Jangan salah. Luasnya hampir empat hektar. Perjalanan Bayu dan saya ke museum yang dibuka tiga tahun silam ini memang boleh dibilang jauh di atas ekspektasi. Pada mulanya kami mengira Museum Angkut hanya terdiri dari sebuah bangunan luas dua lantai, namun ternyata mencakup beberapa gedung dengan koleksi lebih dari tiga ratus unit kendaraan unik.
“Ini sih sekelas dengan Museum Mercedez-Benz yang saya kunjungi di Stuttgart,” sergah saya. Memang. Apabila dilihat dari jumlah koleksi dan ukurannya maka kedua museum itu boleh dibilang setara.

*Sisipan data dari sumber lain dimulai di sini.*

-- pv_equiv track=rewrite | github.com/CactusHertz/4-In-A-Line | alphaBeta.py | check_terminal
-- ===== SOURCE A (Python) =====
-- def check_terminal(board):
--     # horizontal check
--     for r in board:
--         for c in range(len(r) - 3):
--             if r[c] == r[c + 1] == r[c + 2] == r[c + 3] and r[c] != '-':
--                 return True
--     # vertical check
--     for c in range(len(board[0])):
--         for r in range(len(board) - 3):
--             if board[r][c] == board[r + 1][c] == board[r + 2][c] == board[r + 3][c] and board[r][c] != '-':
--                 return True
--
--     # board full check
--     spots_left = False
--     for r in range(len(board)):
--         for c in range(len(board[0])):
--             if board[r][c] == '-':
--                 spots_left = True
--     if spots_left == False:
--         return True
--
--     return False
-- ===== SOURCE B (Python) =====
-- def check_terminal(board):
--     # one unified pass over the H x len(board[0]) grid: rows and columns as lines,
--     # run-length counting instead of fixed 4-cell windows
--     width = len(board[0])
--     lines = list(board) + [[row[c] for row in board] for c in range(width)]
--     for line in lines:
--         run, prev = 0, None
--         for cell in line:
--             if cell == '-':
--                 run = 0
--             elif cell == prev:
--                 run += 1
--             else:
--                 run = 1
--             prev = cell
--             if run >= 4:
--                 return True
--     return all(row[c] != '-' for row in board for c in range(width))
-- ===== Notes on version B (the rewrite author's own statement) =====
-- stated objective: alternative
-- what changed: Replaces the two separate fixed-four-cell-window scans (horizontal over rows, vertical over index pairs) by one unified traversal of all lines (rows plus extracted columns) with a run-length counter that resets on '-' or a cell change, and does the fullness test as a direct all() scan of the H x len(board[0]) grid.
-- outside the precondition, e.g. on check_terminal([['x', 'x', 'x', 'x'], ['y']]): A returns True, B raises IndexError
import Mathlib
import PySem

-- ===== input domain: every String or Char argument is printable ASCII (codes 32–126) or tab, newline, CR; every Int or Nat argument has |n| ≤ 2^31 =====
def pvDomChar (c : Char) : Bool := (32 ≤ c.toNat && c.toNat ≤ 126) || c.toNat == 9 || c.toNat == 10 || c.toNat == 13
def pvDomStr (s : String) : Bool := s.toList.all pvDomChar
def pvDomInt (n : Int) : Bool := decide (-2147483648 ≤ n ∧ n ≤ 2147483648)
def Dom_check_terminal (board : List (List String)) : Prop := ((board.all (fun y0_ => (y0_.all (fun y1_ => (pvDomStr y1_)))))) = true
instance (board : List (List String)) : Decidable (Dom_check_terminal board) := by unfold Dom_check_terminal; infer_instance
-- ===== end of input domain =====

-- B unifies the horizontal/vertical window scans of A into one run-length pass over rows plus
-- columns (objective: alternative decomposition, same asymptotic cost). Return value only; no mutation.

-- ===== PORT A =====
-- Every index below is in range on Pre_ (c ≤ len r - 4, r ≤ H - 4, c < len board[0] ≤ row lengths),
-- so Python's r[c]/board[r][c] is ported as getD with an unused default; board[0] is board.getD 0 [].
def pvWndA (r : List String) (c : Nat) : Bool :=
  (r.getD c "" == r.getD (c+1) "") && (r.getD (c+1) "" == r.getD (c+2) "") &&
  (r.getD (c+2) "" == r.getD (c+3) "") && (r.getD c "" != "-")

def check_terminal (board : List (List String)) : Bool :=
  -- horizontal check (double loop with `return True` ≡ any)
  if board.any (fun r => (List.range (r.length - 3)).any (fun c => pvWndA r c)) then true
  -- vertical check
  else if (List.range (board.getD 0 []).length).any (fun c =>
      (List.range (board.length - 3)).any (fun r =>
        ((board.getD r []).getD c "" == (board.getD (r+1) []).getD c "") &&
        ((board.getD (r+1) []).getD c "" == (board.getD (r+2) []).getD c "") &&
        ((board.getD (r+2) []).getD c "" == (board.getD (r+3) []).getD c "") &&
        ((board.getD r []).getD c "" != "-"))) then true
  else
    -- board full check (full double loop setting spots_left, no early exit)
    let spots_left := (List.range board.length).any (fun r =>
      (List.range (board.getD 0 []).length).any (fun c => (board.getD r []).getD c "" == "-"))
    if spots_left == false then true else false

-- ===== PORT B =====
-- inner loop of Source B: run-length counter with early return at run ≥ 4
def hasRun4Go : Nat → Option String → List String → Bool
  | _, _, [] => false
  | run, prev, cell :: rest =>
    let run' := if cell == "-" then 0 else if some cell == prev then run + 1 else 1
    if 4 ≤ run' then true else hasRun4Go run' (some cell) rest

def hasRun4 (line : List String) : Bool := hasRun4Go 0 none line

def check_terminal_alt (board : List (List String)) : Bool :=
  let width := (board.getD 0 []).length   -- len(board[0]); Python raises on [] outside Pre_
  let lines := board ++ (List.range width).map
      (fun c => board.map (fun row => row.getD c ""))   -- row[c], in range on Pre_
  if lines.any hasRun4 then true
  else board.all (fun row => (List.range width).all (fun c => row.getD c "" != "-"))

-- ===== PRECONDITION & SPEC =====
-- Pre_ excludes empty boards, on which A raises IndexError at board[0], and boards with a row
-- shorter than board[0], on which A's vertical/full scans raise IndexError (unless a horizontal win
-- returns first, where B's column extraction itself raises IndexError).
def Pre_check_terminal (board : List (List String)) : Prop :=
  board ≠ [] ∧ ∀ r ∈ board, (board.getD 0 []).length ≤ r.length
instance (board : List (List String)) : Decidable (Pre_check_terminal board) := by
  unfold Pre_check_terminal; infer_instance
def pvWitness_check_terminal : List (List String) := [["-", "x"], ["o", "-"]]
def Spec_check_terminal (board : List (List String)) (out : Bool) : Prop := out = check_terminal_alt board
instance (board : List (List String)) (out : Bool) : Decidable (Spec_check_terminal board out) := by unfold Spec_check_terminal; infer_instance

-- ===== CLAIM (what is proved, stated in full; the proofs are below) =====
def Claim_equal_check_terminal : Prop := ∀ (board : List (List String)), Dom_check_terminal board → Pre_check_terminal board → Spec_check_terminal board (check_terminal board)

-- ===== LEMMAS AND PROOFS =====

lemma anyCongrMem {α : Type} (l : List α) (f g : α → Bool)
    (h : ∀ a ∈ l, f a = g a) : l.any f = l.any g := by
  induction l with
  | nil => rfl
  | cons a t ih =>
    simp only [List.any_cons, h a (by simp), ih (fun b hb => h b (by simp [hb]))]

-- proof-side normal form for "this line contains four equal adjacent non-'-' cells"
def win4 : List String → Bool
  | [] => false
  | x :: l => (decide (4 ≤ (x :: l).length) && pvWndA (x :: l) 0) || win4 l

lemma win4_short (l : List String) (h : l.length ≤ 3) : win4 l = false := by
  induction l with
  | nil => rfl
  | cons x t ih =>
    simp only [List.length_cons] at h
    rw [win4]
    have h4 : decide (4 ≤ (x :: t).length) = false := by
      simp [List.length_cons]; omega
    rw [h4, ih (by omega)]
    simp

lemma pvWndA_cons_succ (x : String) (t : List String) (c : Nat) :
    pvWndA (x :: t) (c+1) = pvWndA t c := by
  simp [pvWndA]

-- A's index-window scan over a line equals win4
lemma rangeAny_eq_win4 (l : List String) :
    (List.range (l.length - 3)).any (fun c => pvWndA l c) = win4 l := by
  induction l with
  | nil => rfl
  | cons x t ih =>
    by_cases h : 3 ≤ t.length
    · have hlen : (x :: t).length - 3 = (t.length - 3) + 1 := by
        simp [List.length_cons]; omega
      rw [hlen, List.range_succ_eq_map]
      simp only [List.any_cons, List.any_map]
      have h4 : decide (4 ≤ (x :: t).length) = true := by
        simp [List.length_cons]; omega
      rw [win4, h4]
      have : (List.range (t.length - 3)).any (fun c => pvWndA (x :: t) (c + 1))
           = (List.range (t.length - 3)).any (fun c => pvWndA t c) :=
        anyCongrMem _ _ _ (fun c _ => pvWndA_cons_succ x t c)
      simp only [Function.comp_def, this, ih, Bool.true_and]
    · have hlen : (x :: t).length - 3 = 0 := by simp [List.length_cons]; omega
      rw [hlen]
      have := win4_short (x :: t) (by simp [List.length_cons]; omega)
      simp [this]

lemma win4_dash_cons (rest : List String) : win4 ("-" :: rest) = win4 rest := by
  simp [win4, pvWndA]

lemma win4_drop_prefix (k : Nat) (p cell : String) (rest : List String)
    (hk : k ≤ 3) (hpc : (p == cell) = false) :
    win4 (List.replicate k p ++ cell :: rest) = win4 (cell :: rest) := by
  interval_cases k <;> simp [win4, pvWndA, List.replicate, hpc]

-- invariant of B's run-length loop: the state (run, p) stands for a virtual prefix of run copies of p
lemma hasRun4Go_eq (l : List String) : ∀ (run : Nat) (p : String), run ≤ 3 →
    (run = 0 ∨ (p == "-") = false) →
    hasRun4Go run (some p) l = win4 (List.replicate run p ++ l) := by
  induction l with
  | nil =>
    intro run p hr _
    have h0 : hasRun4Go run (some p) [] = false := rfl
    rw [h0, List.append_nil,
      win4_short (List.replicate run p) (by simp [List.length_replicate]; omega)]
  | cons cell rest ih =>
    intro run p hr hinv
    by_cases hd : (cell == "-") = true
    · have hcell : cell = "-" := eq_of_beq hd
      have step : hasRun4Go run (some p) (cell :: rest) = hasRun4Go 0 (some cell) rest := by
        simp [hasRun4Go, hd]
      rw [step, ih 0 cell (by omega) (Or.inl rfl)]
      subst hcell
      rcases hinv with h0 | hp
      · simp [h0, win4_dash_cons]
      · rcases Nat.eq_zero_or_pos run with h0 | hpos
        · simp [h0, win4_dash_cons]
        · simp only [List.replicate_zero, List.nil_append]
          rw [win4_drop_prefix run p "-" rest hr hp, win4_dash_cons]
    · have hd' : (cell == "-") = false := by simpa using hd
      by_cases he : (cell == p) = true
      · have hcp : cell = p := eq_of_beq he
        by_cases h3 : run = 3
        · have step : hasRun4Go run (some p) (cell :: rest) = true := by
            simp [hasRun4Go, hd', he, h3]
          rw [step]
          subst h3; subst hcp
          have : List.replicate 3 cell ++ cell :: rest = cell :: cell :: cell :: cell :: rest := by
            simp [List.replicate]
          rw [this]
          symm
          simp only [win4, pvWndA]
          simp only [List.length_cons, List.getD]
          simp
          exact Or.inl (by simpa using hd')
        · have hr' : run + 1 ≤ 3 := by omega
          have step : hasRun4Go run (some p) (cell :: rest) = hasRun4Go (run + 1) (some cell) rest := by
            have : ¬ (4 ≤ run + 1) := by omega
            simp [hasRun4Go, hd', he, this]
          rw [step, ih (run + 1) cell hr' (Or.inr hd')]
          subst hcp
          congr 1
          rw [List.replicate_succ', List.append_assoc, List.singleton_append]
      · have he' : (cell == p) = false := by simpa using he
        have step : hasRun4Go run (some p) (cell :: rest) = hasRun4Go 1 (some cell) rest := by
          simp [hasRun4Go, hd', he']
        rw [step, ih 1 cell (by omega) (Or.inr hd')]
        have hpc : (p == cell) = false := by
          have : cell ≠ p := by simpa using he'
          simpa using (beq_eq_false_iff_ne).2 (Ne.symm this)
        rcases Nat.eq_zero_or_pos run with h0 | hpos
        · simp [h0, List.replicate]
        · rw [win4_drop_prefix run p cell rest hr hpc]
          simp [List.replicate]

lemma hasRun4_eq_win4 (l : List String) : hasRun4 l = win4 l := by
  cases l with
  | nil => rfl
  | cons cell rest =>
    by_cases hd : (cell == "-") = true
    · have hcell : cell = "-" := eq_of_beq hd
      have step : hasRun4 (cell :: rest) = hasRun4Go 0 (some cell) rest := by
        simp [hasRun4, hasRun4Go, hd]
      rw [step, hasRun4Go_eq rest 0 cell (by omega) (Or.inl rfl)]
      subst hcell
      simp [win4_dash_cons, List.replicate]
    · have hd' : (cell == "-") = false := by simpa using hd
      have step : hasRun4 (cell :: rest) = hasRun4Go 1 (some cell) rest := by
        simp [hasRun4, hasRun4Go, hd']
      rw [step, hasRun4Go_eq rest 1 cell (by omega) (Or.inr hd')]
      simp [List.replicate]

lemma rowScan_eq_hasRun4 (l : List String) :
    (List.range (l.length - 3)).any (fun c => pvWndA l c) = hasRun4 l := by
  rw [rangeAny_eq_win4, hasRun4_eq_win4]

lemma getD_map_getD (l : List (List String)) (c : Nat) : ∀ (r : Nat),
    (l.map (fun row => row.getD c "")).getD r "" = (l.getD r []).getD c "" := by
  induction l with
  | nil => intro r; simp
  | cons h t ih =>
    intro r
    cases r with
    | zero => simp
    | succ n => simpa using ih n

lemma rangeAnyGet {α : Type} (l : List α) (d : α) (f : α → Bool) :
    (List.range l.length).any (fun i => f (l.getD i d)) = l.any f := by
  induction l with
  | nil => rfl
  | cons a t ih =>
    rw [List.length_cons, List.range_succ_eq_map]
    simp only [List.any_cons, List.any_map, Function.comp_def, List.getD_cons_succ,
      List.getD_cons_zero, ih]

-- ===== VERDICT (by name: the statement is the Claim_ definition above) =====
theorem check_terminal_spec : Claim_equal_check_terminal := by
  intro board _ _
  unfold Spec_check_terminal check_terminal check_terminal_alt
  -- name the three logical components
  set W := (board.getD 0 []).length with hW
  -- horizontal component
  have hH : board.any (fun r => (List.range (r.length - 3)).any (fun c => pvWndA r c))
          = board.any hasRun4 :=
    anyCongrMem _ _ _ (fun r _ => rowScan_eq_hasRun4 r)
  -- vertical component
  have hV : (List.range W).any (fun c =>
      (List.range (board.length - 3)).any (fun r =>
        ((board.getD r []).getD c "" == (board.getD (r+1) []).getD c "") &&
        ((board.getD (r+1) []).getD c "" == (board.getD (r+2) []).getD c "") &&
        ((board.getD (r+2) []).getD c "" == (board.getD (r+3) []).getD c "") &&
        ((board.getD r []).getD c "" != "-")))
      = ((List.range W).map (fun c => board.map (fun row => row.getD c ""))).any hasRun4 := by
    rw [List.any_map]
    apply anyCongrMem
    intro c _
    have hcol : ∀ r : Nat,
        (board.map (fun row => row.getD c "")).getD r "" = (board.getD r []).getD c "" :=
      getD_map_getD board c
    have hlen : (board.map (fun row => row.getD c "")).length = board.length := by simp
    rw [show (Function.comp hasRun4 (fun c => board.map (fun row => row.getD c ""))) c
          = hasRun4 (board.map (fun row => row.getD c "")) from rfl,
        ← rowScan_eq_hasRun4, hlen]
    apply anyCongrMem
    intro r _
    simp only [pvWndA, hcol]
  -- fullness component
  have hF : (List.range board.length).any (fun r =>
        (List.range W).any (fun c => (board.getD r []).getD c "" == "-"))
      = board.any (fun row => (List.range W).any (fun c => row.getD c "" == "-")) := by
    exact rangeAnyGet board [] (fun row => (List.range W).any (fun c => row.getD c "" == "-"))
  have hFull : board.all (fun row => (List.range W).all (fun c => row.getD c "" != "-"))
      = ! board.any (fun row => (List.range W).any (fun c => row.getD c "" == "-")) := by
    simp [List.all_eq_not_any_not, bne, Bool.not_not]
  dsimp only
  rw [List.any_append, hH, hV, hF, hFull]
  cases board.any hasRun4 <;>
    cases ((List.range W).map (fun c => board.map (fun row => row.getD c ""))).any hasRun4 <;>
    cases board.any (fun row => (List.range W).any (fun c => row.getD c "" == "-")) <;> simp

Semenjak dibuka untuk publik pada pertengahan tahun 2014, Museum Angkut merumahkan lebih dari tiga ratus sarana transportasi dari berbagai zaman, mulai dari sepeda onthel hingga lokomotif kereta. Berbeda dengan museum-museum lain di Indonesia yang relatif sepi, muram, dan kurang terawat, Museum Angkut selalu penuh dengan pengunjung dan terawat dengan sangat baik.
Di antara ratusan mobil-mobil antik yang ada di dalam museum ini, salah satunya juga terdapat mobil listrik Tucuxi yang pernah dikemudikan Dahlan Iskan dan menghantam lereng Gunung Lawu di Magetan. Pameran lain yang cukup populer untuk anak-anak adalah flight simulator yang terletak di atap museum, menampilkan struktur bagian dalam pesawat penumpang yang bisa kita eksplorasi hingga ke ruang kokpitnya.
Butuh waktu sekurang-kurangnya dua jam untuk dapat menikmati seluruh pameran yang terdapat di museum ini. Jelas sebuah kemewahan lantaran waktu yang kami berdua miliki sangatlah terbatas. Di bagian terluar dari Museum Angkut juga terdapat sebuah kawasan pasar terapung yang di dalamnya dijajakan banyak makanan khas Indonesia. Jadi pengunjung tidak perlu khawatir apabila mencari makan di tempat ini.
Jam sudah menunjukkan pukul dua siang ketika Bayu dan saya memutuskan untuk mengakhiri perjalanan dan kembali ke Kota Malang. Dari sini perjalanan masih harus dilanjutkan ke Gunung Semeru.